Evaluation vs Verification
Evaluations have clear, undeniable strengths: they measure baseline capability, detect regression across model versions, and allow us to compare different methods at scale. They are essential tools for tracking the macro-progress of a system over time. But evaluation is not verification.
The core difference is a boundary of scope and certainty:
Evaluation is a property of a sample average. It tells you that across a thousand test cases, a model is right 94% of the time. It gives you a statistical trend, but it cannot tell you if this specific output on this specific input is part of the 94% or the 6%.

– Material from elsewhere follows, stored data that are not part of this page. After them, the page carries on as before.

-- pv_equiv track=rewrite | github.com/Seriousattempts/gmlm | Notes/Strip .jsonl to one folder.py | extract_objects
-- ===== SOURCE A (Python) =====
-- def extract_objects(raw: str):
--     """
--     Yield candidate top-level JSON object strings by brace matching,
--     ignoring braces inside strings and escapes.
--     """
--     objs = []
--     n = len(raw)
--     i = 0
--     in_string = False
--     escape = False
--     depth = 0
--     start = -1
--
--     while i < n:
--         ch = raw[i]
--
--         if in_string:
--             if escape:
--                 escape = False
--             elif ch == '\\':
--                 escape = True
--             elif ch == '"':
--                 in_string = False
--         else:
--             if ch == '"':
--                 in_string = True
--             elif ch == '{':
--                 if depth == 0:
--                     start = i
--                 depth += 1
--             elif ch == '}':
--                 if depth > 0:
--                     depth -= 1
--                     if depth == 0 and start != -1:
--                         # complete top-level object
--                         objs.append(raw[start:i+1])
--                         start = -1
--         i += 1
--
--     return objs
-- ===== SOURCE B (Python) =====
-- def extract_objects(raw: str):
--     """
--     Collect candidate top-level JSON object strings by brace matching.
--     Strings are skipped by a dedicated inner scan instead of per-character
--     in_string/escape flags.
--     """
--     objs = []
--     n = len(raw)
--     i = 0
--     depth = 0
--     start = -1
--     while i < n:
--         ch = raw[i]
--         if ch == '"':
--             # skip over the whole string literal in one sub-scan
--             i += 1
--             while i < n:
--                 c = raw[i]
--                 if c == '\\':
--                     i += 2
--                 elif c == '"':
--                     i += 1
--                     break
--                 else:
--                     i += 1
--             continue
--         if ch == '{':
--             if depth == 0:
--                 start = i
--             depth += 1
--         elif ch == '}':
--             if depth > 0:
--                 depth -= 1
--                 if depth == 0 and start != -1:
--                     objs.append(raw[start:i + 1])
--                     start = -1
--         i += 1
--     return objs
-- ===== Notes on version B (the rewrite author's own statement) =====
-- stated objective: alternative
-- what changed: Replaces A's per-character in_string/escape boolean state machine by a single depth/start loop that, on a quote, hands off to a dedicated inner sub-scan that jumps past the whole string literal (skipping two characters after a backslash).
import Mathlib
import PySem

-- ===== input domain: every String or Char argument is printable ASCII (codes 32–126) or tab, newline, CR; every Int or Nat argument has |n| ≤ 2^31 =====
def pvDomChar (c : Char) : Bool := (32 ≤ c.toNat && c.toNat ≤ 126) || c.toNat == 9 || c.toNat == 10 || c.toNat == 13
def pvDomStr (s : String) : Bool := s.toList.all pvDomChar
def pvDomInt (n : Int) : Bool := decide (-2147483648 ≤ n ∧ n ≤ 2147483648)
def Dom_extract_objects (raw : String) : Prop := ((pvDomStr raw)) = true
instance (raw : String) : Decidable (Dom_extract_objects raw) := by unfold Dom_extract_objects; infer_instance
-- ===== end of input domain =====

-- B replaces A's per-character in_string/escape state flags by a dedicated inner
-- string-skipping scan (a different decomposition; same cost).

-- ===== PORT A =====
-- A's while-loop: recursion over the remaining characters, carrying the index i
-- and the full state (in_string, escape, depth, start, objs). raw[start:i+1] is
-- PySem.List.slice on the original character list.
def extractLoopA (cs : List Char) (rest : List Char) (i : Nat) (inS esc : Bool)
    (depth start : Int) (objs : List String) : List String :=
  match rest with
  | [] => objs
  | ch :: rest' =>
    if inS then
      if esc then extractLoopA cs rest' (i+1) true false depth start objs
      else if ch = '\\' then extractLoopA cs rest' (i+1) true true depth start objs
      else if ch = '"' then extractLoopA cs rest' (i+1) false esc depth start objs
      else extractLoopA cs rest' (i+1) true esc depth start objs
    else
      if ch = '"' then extractLoopA cs rest' (i+1) true esc depth start objs
      else if ch = '{' then
        extractLoopA cs rest' (i+1) inS esc (depth+1) (if depth = 0 then (i : Int) else start) objs
      else if ch = '}' then
        if depth > 0 then
          if depth - 1 = 0 ∧ start ≠ -1 then
            extractLoopA cs rest' (i+1) inS esc (depth-1) (-1)
              (objs ++ [String.ofList (PySem.List.slice cs (some start) (some ((i : Int)+1)))])
          else extractLoopA cs rest' (i+1) inS esc (depth-1) start objs
        else extractLoopA cs rest' (i+1) inS esc depth start objs
      else extractLoopA cs rest' (i+1) inS esc depth start objs

def extract_objects (raw : String) : List String :=
  extractLoopA raw.toList raw.toList 0 false false 0 (-1) []

-- ===== PORT B =====
-- B's inner while-loop: advance past a string body; returns the new index and
-- the remaining characters ('\\' skips the following character too).
def skipString (i : Nat) (rest : List Char) : Nat × List Char :=
  match rest with
  | [] => (i, [])
  | c :: rest' =>
    if c = '\\' then skipString (i+2) rest'.tail
    else if c = '"' then (i+1, rest')
    else skipString (i+1) rest'
termination_by rest.length
decreasing_by
  all_goals simp [List.length_tail]; try omega

theorem skipString_length_le (i : Nat) (rest : List Char) :
    (skipString i rest).2.length ≤ rest.length := by
  induction i, rest using skipString.induct
  all_goals (rw [skipString]; (try simp_all [List.length_tail]); try omega)

-- B's outer while-loop: only depth and start; a '"' hands off to skipString.
def extractLoopB (cs : List Char) (rest : List Char) (i : Nat)
    (depth start : Int) (objs : List String) : List String :=
  match rest with
  | [] => objs
  | ch :: rest' =>
    if ch = '"' then
      extractLoopB cs (skipString (i+1) rest').2 (skipString (i+1) rest').1 depth start objs
    else if ch = '{' then
      extractLoopB cs rest' (i+1) (depth+1) (if depth = 0 then (i : Int) else start) objs
    else if ch = '}' then
      if depth > 0 then
        if depth - 1 = 0 ∧ start ≠ -1 then
          extractLoopB cs rest' (i+1) (depth-1) (-1)
            (objs ++ [String.ofList (PySem.List.slice cs (some start) (some ((i : Int)+1)))])
        else extractLoopB cs rest' (i+1) (depth-1) start objs
      else extractLoopB cs rest' (i+1) depth start objs
    else extractLoopB cs rest' (i+1) depth start objs
termination_by rest.length
decreasing_by
  · have := skipString_length_le (i+1) rest'; simp; omega
  all_goals simp

def extract_objects_alt (raw : String) : List String :=
  extractLoopB raw.toList raw.toList 0 0 (-1) []

-- ===== PRECONDITION & SPEC =====
def Spec_extract_objects (raw : String) (out : List String) : Prop := out = extract_objects_alt raw
instance (raw : String) (out : List String) : Decidable (Spec_extract_objects raw out) := by unfold Spec_extract_objects; infer_instance

-- ===== CLAIM (what is proved, stated in full; the proofs are below) =====
def Claim_equal_extract_objects : Prop := ∀ (raw : String), Dom_extract_objects raw → Spec_extract_objects raw (extract_objects raw)

-- ===== LEMMAS AND PROOFS =====

-- Simultaneous simulation: outside a string A's loop equals B's loop; inside a
-- string (escape clear) A's loop equals B's loop resumed after skipString.
theorem loop_sim (cs : List Char) (n : Nat) :
    ∀ rest : List Char, rest.length ≤ n →
      (∀ (i : Nat) (d s : Int) (o : List String),
          extractLoopA cs rest i false false d s o = extractLoopB cs rest i d s o) ∧
      (∀ (i : Nat) (d s : Int) (o : List String),
          extractLoopA cs rest i true false d s o =
            extractLoopB cs (skipString i rest).2 (skipString i rest).1 d s o) := by
  induction n with
  | zero =>
      intro rest hlen
      have h : rest = [] := List.eq_nil_of_length_eq_zero (Nat.le_zero.mp hlen)
      subst h
      constructor <;> intro i d s o <;> simp [extractLoopA, extractLoopB, skipString]
  | succ n ih =>
      intro rest hlen
      match rest with
      | [] => constructor <;> intro i d s o <;> simp [extractLoopA, extractLoopB, skipString]
      | ch :: rest' =>
        have hr' : rest'.length ≤ n := by simp at hlen; omega
        constructor
        · intro i d s o
          rw [extractLoopA, extractLoopB]
          simp only [Bool.false_eq_true, if_false]
          by_cases hq : ch = '"'
          · simp only [if_pos hq]
            exact (ih rest' hr').2 (i+1) d s o
          · simp only [if_neg hq]
            by_cases hb : ch = '{'
            · simp only [if_pos hb]; exact (ih rest' hr').1 _ _ _ _
            · simp only [if_neg hb]
              by_cases hc : ch = '}'
              · simp only [if_pos hc]
                split_ifs <;> exact (ih rest' hr').1 _ _ _ _
              · simp only [if_neg hc]; exact (ih rest' hr').1 _ _ _ _
        · intro i d s o
          rw [extractLoopA, skipString]
          by_cases he : ch = '\\'
          · -- escape: A consumes the next character unconditionally
            simp only [if_pos he]
            match rest' with
            | [] => simp [extractLoopA, skipString, extractLoopB]
            | c2 :: r2 =>
              rw [extractLoopA]
              simp only [List.tail_cons]
              have hr2 : r2.length ≤ n := by simp at hlen; omega
              exact (ih r2 hr2).2 (i+2) d s o
          · simp only [if_neg he]
            by_cases hq : ch = '"'
            · simp only [if_pos hq]
              exact (ih rest' hr').1 (i+1) d s o
            · simp only [if_neg hq]
              exact (ih rest' hr').2 (i+1) d s o

-- ===== VERDICT (by name: the statement is the Claim_ definition above) =====
theorem extract_objects_spec : Claim_equal_extract_objects := by
  intro raw _
  unfold Spec_extract_objects extract_objects extract_objects_alt
  exact (loop_sim raw.toList raw.toList.length raw.toList le_rfl).1 0 0 (-1) []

Verification is a property of an individual artifact. It doesn't care about benchmarks or averages. It is a deterministic guarantee, certified by an artifact, that a small, trusted program can check with absolute certainty, right now, for the single user asking the question.
The current "trustworthy AI" discourse collapses these. It treats higher evaluation scores as if they convert smoothly into higher trust, and longer reasoning traces as if they convert smoothly into proofs. Neither conversion is real. The gap does not close with scale. It does not close with better judges. It does not close with chain-of-thought variants that look more like reasoning. It closes when you put a proof in the box.
The substrate of trust in AI systems that matter is not a number a model produces about another model's output. It is a derivation a kernel can check.